Collected data:
____________________
-- pv_equiv track=rewrite | github.com/noec764/frappe | frappe/utils/block_editor/block_editor_jinja_utils.py | split_in_parts
-- ===== SOURCE A (Python) =====
-- def split_in_parts(code: str):
-- 	if not code:
-- 		return None
--
-- 	# Reject {% %} in code
-- 	if "{%" in code or "%}" in code:
-- 		return None
--
-- 	# Strip {{ }} from code
-- 	code = code.replace("{{", "").replace("}}", "")
--
-- 	parts = []
-- 	part = ""
-- 	for c in code:
-- 		if c.isspace():
-- 			continue
-- 		elif c == "]":
-- 			part += c
-- 			parts.append(part.strip())
-- 			part = ""
-- 		elif c in ".[":
-- 			if part:
-- 				parts.append(part.strip())
-- 			part = c if c == "[" else ""
-- 		else:
-- 			part += c
-- 	if part:
-- 		parts.append(part.strip())
-- 	return parts
-- ===== SOURCE B (Python) =====
-- def split_in_parts(code: str):
-- 	if not code:
-- 		return None
-- 	if "{%" in code or "%}" in code:
-- 		return None
-- 	code = code.replace("{{", "").replace("}}", "")
-- 	code = "".join(c for c in code if not c.isspace())
-- 	code = code.replace("[", ".[").replace("]", "].")
-- 	return [p for p in code.split(".") if p]
-- ===== Notes on version B (the rewrite author's own statement) =====
-- stated objective: simpler
-- what changed: Replaced A's stateful character-by-character accumulator loop with a pipeline: filter out whitespace, insert dot separators around brackets via str.replace, then split on the dot and drop empty tokens.
import Mathlib
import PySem

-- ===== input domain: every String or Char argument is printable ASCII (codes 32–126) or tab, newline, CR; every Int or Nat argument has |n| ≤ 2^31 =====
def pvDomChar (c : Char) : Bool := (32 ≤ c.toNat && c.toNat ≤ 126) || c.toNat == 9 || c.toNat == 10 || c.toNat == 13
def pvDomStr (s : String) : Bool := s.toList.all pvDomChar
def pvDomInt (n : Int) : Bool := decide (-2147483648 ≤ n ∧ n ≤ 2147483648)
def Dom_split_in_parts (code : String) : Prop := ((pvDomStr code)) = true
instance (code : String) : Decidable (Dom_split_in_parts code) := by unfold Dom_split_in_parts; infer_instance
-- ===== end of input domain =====

-- B replaces A's hand-rolled character loop by whitespace-removal + "."/"[" separator insertion + split-and-filter (objective: simpler).

-- ===== PORT A =====
-- loop body of A's `for c in code` (state = (parts, part))
def pvStepA (s : List String × List Char) (c : Char) : List String × List Char :=
  if PySem.Chars.isspace c then s
  else if c = ']' then (s.1 ++ [String.ofList (PySem.Chars.strip (s.2 ++ [c]))], [])
  else if c = '.' ∨ c = '[' then
    ((if s.2 ≠ [] then s.1 ++ [String.ofList (PySem.Chars.strip s.2)] else s.1),
     if c = '[' then [c] else [])
  else (s.1, s.2 ++ [c])

def split_in_parts (code : String) : Option (List String) :=
  if code = "" then none
  else if PySem.Str.isIn "{%" code || PySem.Str.isIn "%}" code then none
  else
    let code2 := PySem.Str.replace (PySem.Str.replace code "{{" "") "}}" ""
    let st := code2.toList.foldl pvStepA ([], [])
    some (if st.2 ≠ [] then st.1 ++ [String.ofList (PySem.Chars.strip st.2)] else st.1)

-- ===== PORT B =====
def split_in_parts_alt (code : String) : Option (List String) :=
  if code = "" then none
  else if PySem.Str.isIn "{%" code || PySem.Str.isIn "%}" code then none
  else
    let code2 := PySem.Str.replace (PySem.Str.replace code "{{" "") "}}" ""
    -- "".join(c for c in code if not c.isspace())
    let code3 := String.ofList (code2.toList.filter (fun c => ! PySem.Chars.isspace c))
    let code4 := PySem.Str.replace (PySem.Str.replace code3 "[" ".[") "]" "]."
    -- code4.split("."): the separator "." is non-empty, so Python's split always returns (Chars.splitOn)
    some (((PySem.Chars.splitOn code4.toList ".".toList).map String.ofList).filter (fun p => p ≠ ""))

-- ===== PRECONDITION & SPEC =====
def Spec_split_in_parts (code : String) (out : Option (List String)) : Prop := out = split_in_parts_alt code
instance (code : String) (out : Option (List String)) : Decidable (Spec_split_in_parts code out) := by unfold Spec_split_in_parts; infer_instance

-- ===== CLAIM (what is proved, stated in full; the proofs are below) =====
def Claim_equal_split_in_parts : Prop := ∀ (code : String), Dom_split_in_parts code → Spec_split_in_parts code (split_in_parts code)

-- ===== LEMMAS AND PROOFS =====

-- per-character expansion of B's two separator-inserting replaces
def pvF (c : Char) : List Char := if c = '[' then ['.', '['] else if c = ']' then [']', '.'] else [c]

-- split on '.' as a structural recursion: (current head segment, remaining segments)
def pvSd : List Char → List Char × List (List Char)
  | [] => ([], [])
  | c :: t => let p := pvSd t; if c = '.' then ([], p.1 :: p.2) else (c :: p.1, p.2)

theorem pv_replace_single_go (a : Char) (new : List Char) :
    ∀ (l : List Char) (fuel : Nat) (acc : List Char), l.length ≤ fuel →
      PySem.Chars.replace.go [a] new fuel l acc
        = acc.reverse ++ l.flatMap (fun c => if c = a then new else [c]) := by
  intro l
  induction l with
  | nil => intro fuel acc h; cases fuel <;> simp [PySem.Chars.replace.go]
  | cons c t ih =>
    intro fuel acc h
    cases fuel with
    | zero => simp at h
    | succ f =>
      simp only [PySem.Chars.replace.go]
      by_cases hc : c = a
      · subst hc
        have hp : List.isPrefixOf [c] (c :: t) = true := by simp [List.isPrefixOf]
        simp only [hp, if_pos]
        rw [show List.drop (List.length [c]) (c :: t) = t by simp]
        rw [ih f (new.reverse ++ acc) (by simpa using Nat.le_of_succ_le_succ h)]
        simp
      · have hp : List.isPrefixOf [a] (c :: t) = false := by
          simp [List.isPrefixOf]; exact fun h' => (hc h'.symm).elim
        simp only [hp]
        rw [if_neg (by simp)]
        rw [ih f (c :: acc) (by simpa using Nat.le_of_succ_le_succ h)]
        simp [hc]

theorem pv_replace_single (l : List Char) (a : Char) (new : List Char) :
    PySem.Chars.replace l [a] new = l.flatMap (fun c => if c = a then new else [c]) := by
  simp only [PySem.Chars.replace, List.isEmpty_cons, Bool.false_eq_true, if_false]
  simpa using pv_replace_single_go a new l l.length [] (le_refl _)

theorem pv_repl2 (l : List Char) :
    PySem.Chars.replace (PySem.Chars.replace l ['['] ['.', '[']) [']'] [']', '.']
      = l.flatMap pvF := by
  rw [pv_replace_single, pv_replace_single, List.flatMap_assoc]
  apply List.flatMap_congr
  intro c _
  by_cases h1 : c = '[' <;> by_cases h2 : c = ']' <;> simp [pvF, h1, h2]

theorem pv_splitOn_go :
    ∀ (l : List Char) (fuel : Nat) (cur : List Char) (acc : List (List Char)), l.length ≤ fuel →
      PySem.Chars.splitOn.go ['.'] fuel l cur acc
        = acc.reverse ++ ((cur.reverse ++ (pvSd l).1) :: (pvSd l).2) := by
  intro l
  induction l with
  | nil => intro fuel cur acc h; cases fuel <;> simp [PySem.Chars.splitOn.go, pvSd]
  | cons c t ih =>
    intro fuel cur acc h
    cases fuel with
    | zero => simp at h
    | succ f =>
      simp only [PySem.Chars.splitOn.go]
      by_cases hc : c = '.'
      · subst hc
        have hp : List.isPrefixOf ['.'] ('.' :: t) = true := by simp [List.isPrefixOf]
        simp only [hp, if_pos]
        rw [show List.drop (List.length ['.']) ('.' :: t) = t by simp]
        rw [ih f [] (cur.reverse :: acc) (by simpa using Nat.le_of_succ_le_succ h)]
        simp [pvSd]
      · have hp : List.isPrefixOf ['.'] (c :: t) = false := by
          simp [List.isPrefixOf]; exact fun h' => (hc h'.symm).elim
        simp only [hp]
        rw [if_neg (by simp)]
        rw [ih f (c :: cur) acc (by simpa using Nat.le_of_succ_le_succ h)]
        simp [pvSd, hc]

theorem pv_splitOn_dot (l : List Char) :
    PySem.Chars.splitOn l ['.'] = (pvSd l).1 :: (pvSd l).2 := by
  simp only [PySem.Chars.splitOn]
  simpa using pv_splitOn_go l (l.length + 1) [] [] (Nat.le_succ _)

theorem pv_sd_append_nodot (xs ys : List Char) (h : ∀ c ∈ xs, c ≠ '.') :
    pvSd (xs ++ ys) = (xs ++ (pvSd ys).1, (pvSd ys).2) := by
  induction xs with
  | nil => simp
  | cons c t ih =>
    have hc : c ≠ '.' := h c (by simp)
    simp [pvSd, ih (fun d hd => h d (by simp [hd])), hc]

theorem pv_strip_nows (l : List Char) (h : ∀ c ∈ l, PySem.Chars.isspace c = false) :
    PySem.Chars.strip l = l := by
  have key : ∀ (m : List Char), (∀ c ∈ m, PySem.Chars.isspace c = false) →
      List.dropWhile PySem.Chars.isspace m = m := by
    intro m hm
    cases m with
    | nil => rfl
    | cons c t => simp [hm c (by simp)]
  unfold PySem.Chars.strip PySem.Chars.lstrip PySem.Chars.rstrip
  rw [key l h, key l.reverse (fun c hc => h c (List.mem_reverse.mp hc)), List.reverse_reverse]

-- drop whitespace characters in front of A's loop: pvStepA ignores them
theorem pv_foldl_filter (l : List Char) (s : List String × List Char) :
    l.foldl pvStepA s = (l.filter (fun c => ! PySem.Chars.isspace c)).foldl pvStepA s := by
  induction l generalizing s with
  | nil => rfl
  | cons c t ih =>
    by_cases hc : PySem.Chars.isspace c
    · simp [hc, pvStepA, ih]
    · simp [hc, pvStepA, ih]

def pvFinish (st : List String × List Char) : List String :=
  if st.2 ≠ [] then st.1 ++ [String.ofList (PySem.Chars.strip st.2)] else st.1

def pvSeg (z : List Char) : List String :=
  (((pvSd z).1 :: (pvSd z).2).map String.ofList).filter (fun p => p ≠ "")

theorem pv_ofList_ne (cs : List Char) (h : cs ≠ []) : String.ofList cs ≠ "" := by
  intro he
  apply h
  have := congrArg String.toList he
  simpa using this

-- splitting pvSeg at the first '.': the dot-free prefix becomes one (dropped iff empty) token
theorem pvSeg_dot (xs X : List Char) (h : ∀ c ∈ xs, c ≠ '.') :
    pvSeg (xs ++ '.' :: X)
      = (if xs = [] then [] else [String.ofList xs]) ++ pvSeg X := by
  unfold pvSeg
  rw [pv_sd_append_nodot xs ('.' :: X) h]
  simp only [pvSd]
  rcases hx : xs with - | ⟨d, t⟩
  · simp
  · rw [← hx]
    have : xs ≠ [] := by rw [hx]; simp
    simp [this, List.filter_cons, pv_ofList_ne xs this]

-- core invariant: A's loop over whitespace-free input computes B's split-and-filter
theorem pv_core (m : List Char) (hm : ∀ c ∈ m, PySem.Chars.isspace c = false) :
    ∀ (parts : List String) (part : List Char),
      (∀ c ∈ part, PySem.Chars.isspace c = false ∧ c ≠ '.') →
      pvFinish (m.foldl pvStepA (parts, part)) = parts ++ pvSeg (part ++ m.flatMap pvF) := by
  induction m with
  | nil =>
    intro parts part hp
    have hsd : pvSd part = (part, []) := by
      simpa [pvSd] using pv_sd_append_nodot part [] (fun c hc => (hp c hc).2)
    simp only [List.flatMap_nil, List.append_nil, List.foldl_nil, pvFinish, pvSeg, hsd]
    rcases part with - | ⟨c, t⟩
    · simp
    · rw [pv_strip_nows _ (fun c hc => (hp c hc).1)]
      simp
  | cons c m ih =>
    intro parts part hp
    have hm' : ∀ d ∈ m, PySem.Chars.isspace d = false := fun d hd => hm d (by simp [hd])
    have hcs : PySem.Chars.isspace c = false := hm c (by simp)
    have hnodot : ∀ d ∈ part, d ≠ '.' := fun d hd => (hp d hd).2
    simp only [List.foldl_cons, List.flatMap_cons]
    by_cases h1 : c = ']'
    · subst h1
      rw [show pvStepA (parts, part) ']'
            = (parts ++ [String.ofList (PySem.Chars.strip (part ++ [']']))], []) by
          simp [pvStepA, hcs]]
      rw [ih hm' _ [] (by simp)]
      rw [pv_strip_nows _ (by
        intro d hd
        rcases List.mem_append.mp hd with h | h
        · exact (hp d h).1
        · simp at h; simp [h, PySem.Chars.isspace])]
      rw [show part ++ (pvF ']' ++ m.flatMap pvF) = (part ++ [']']) ++ '.' :: m.flatMap pvF by
        rw [pvF]; simp]
      rw [pvSeg_dot (part ++ [']']) (m.flatMap pvF) (by
        intro d hd
        rcases List.mem_append.mp hd with h | h
        · exact hnodot d h
        · simp at h; simp [h])]
      have hne : (part ++ [']']) ≠ [] := by simp
      simp [hne, pvSeg]
    · by_cases h2 : c = '.'
      · subst h2
        rw [show pvStepA (parts, part) '.'
              = ((if part ≠ [] then parts ++ [String.ofList (PySem.Chars.strip part)] else parts), []) by
            simp [pvStepA, hcs]]
        rw [ih hm' _ [] (by simp)]
        rw [show part ++ (pvF '.' ++ m.flatMap pvF) = part ++ '.' :: m.flatMap pvF by
          rw [pvF]; simp]
        rw [pvSeg_dot part (m.flatMap pvF) hnodot]
        rcases part with - | ⟨d, t⟩
        · simp
        · rw [pv_strip_nows _ (fun e he => (hp e he).1)]
          simp
      · by_cases h3 : c = '['
        · subst h3
          rw [show pvStepA (parts, part) '['
                = ((if part ≠ [] then parts ++ [String.ofList (PySem.Chars.strip part)] else parts), ['[']) by
              simp [pvStepA, hcs]]
          rw [ih hm' _ ['['] (by intro d hd; simp at hd; simp [hd]; decide)]
          rw [show part ++ (pvF '[' ++ m.flatMap pvF) = part ++ ('.' :: (['['] ++ m.flatMap pvF)) by rw [pvF]; simp]
          rw [pvSeg_dot part (['['] ++ m.flatMap pvF) hnodot]
          rcases part with - | ⟨d, t⟩
          · simp
          · rw [pv_strip_nows _ (fun e he => (hp e he).1)]
            simp
        · rw [show pvStepA (parts, part) c = (parts, part ++ [c]) by
              simp [pvStepA, hcs, h1, h2, h3]]
          rw [ih hm' parts (part ++ [c]) (by
            intro d hd
            rcases List.mem_append.mp hd with h | h
            · exact hp d h
            · simp at h; subst h; exact ⟨hcs, h2⟩)]
          rw [show part ++ (pvF c ++ m.flatMap pvF) = (part ++ [c]) ++ m.flatMap pvF by
            simp [pvF, h1, h3]]

-- ===== VERDICT (by name: the statement is the Claim_ definition above) =====
theorem split_in_parts_spec : Claim_equal_split_in_parts := by
  intro code _
  unfold Spec_split_in_parts split_in_parts split_in_parts_alt
  by_cases h1 : code = ""
  · simp [h1]
  · rw [if_neg h1, if_neg h1]
    by_cases h2 : (PySem.Str.isIn "{%" code || PySem.Str.isIn "%}" code) = true
    · rw [if_pos h2, if_pos h2]
    · rw [if_neg h2, if_neg h2]
      dsimp only
      apply congrArg some
      generalize (PySem.Str.replace (PySem.Str.replace code "{{" "") "}}" "").toList = l
      rw [pv_foldl_filter]
      have hfin : ∀ st : List String × List Char,
          (if st.2 ≠ [] then st.1 ++ [String.ofList (PySem.Chars.strip st.2)] else st.1) = pvFinish st :=
        fun _ => rfl
      rw [hfin]
      rw [pv_core _ (fun c hc => by simpa using (List.mem_filter.mp hc).2) [] [] (by simp)]
      rw [PySem.Str.toList_replace, PySem.Str.toList_replace, String.toList_ofList]
      rw [show ("[" : String).toList = ['['] from rfl, show (".[" : String).toList = ['.', '['] from rfl,
          show ("]" : String).toList = [']'] from rfl, show ("]." : String).toList = [']', '.'] from rfl,
          show ("." : String).toList = ['.'] from rfl]
      rw [pv_repl2, pv_splitOn_dot]
      simp [pvSeg]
____________________
Task brief> Return solely the number of lines in the data that include the word "Python".

Reply> 3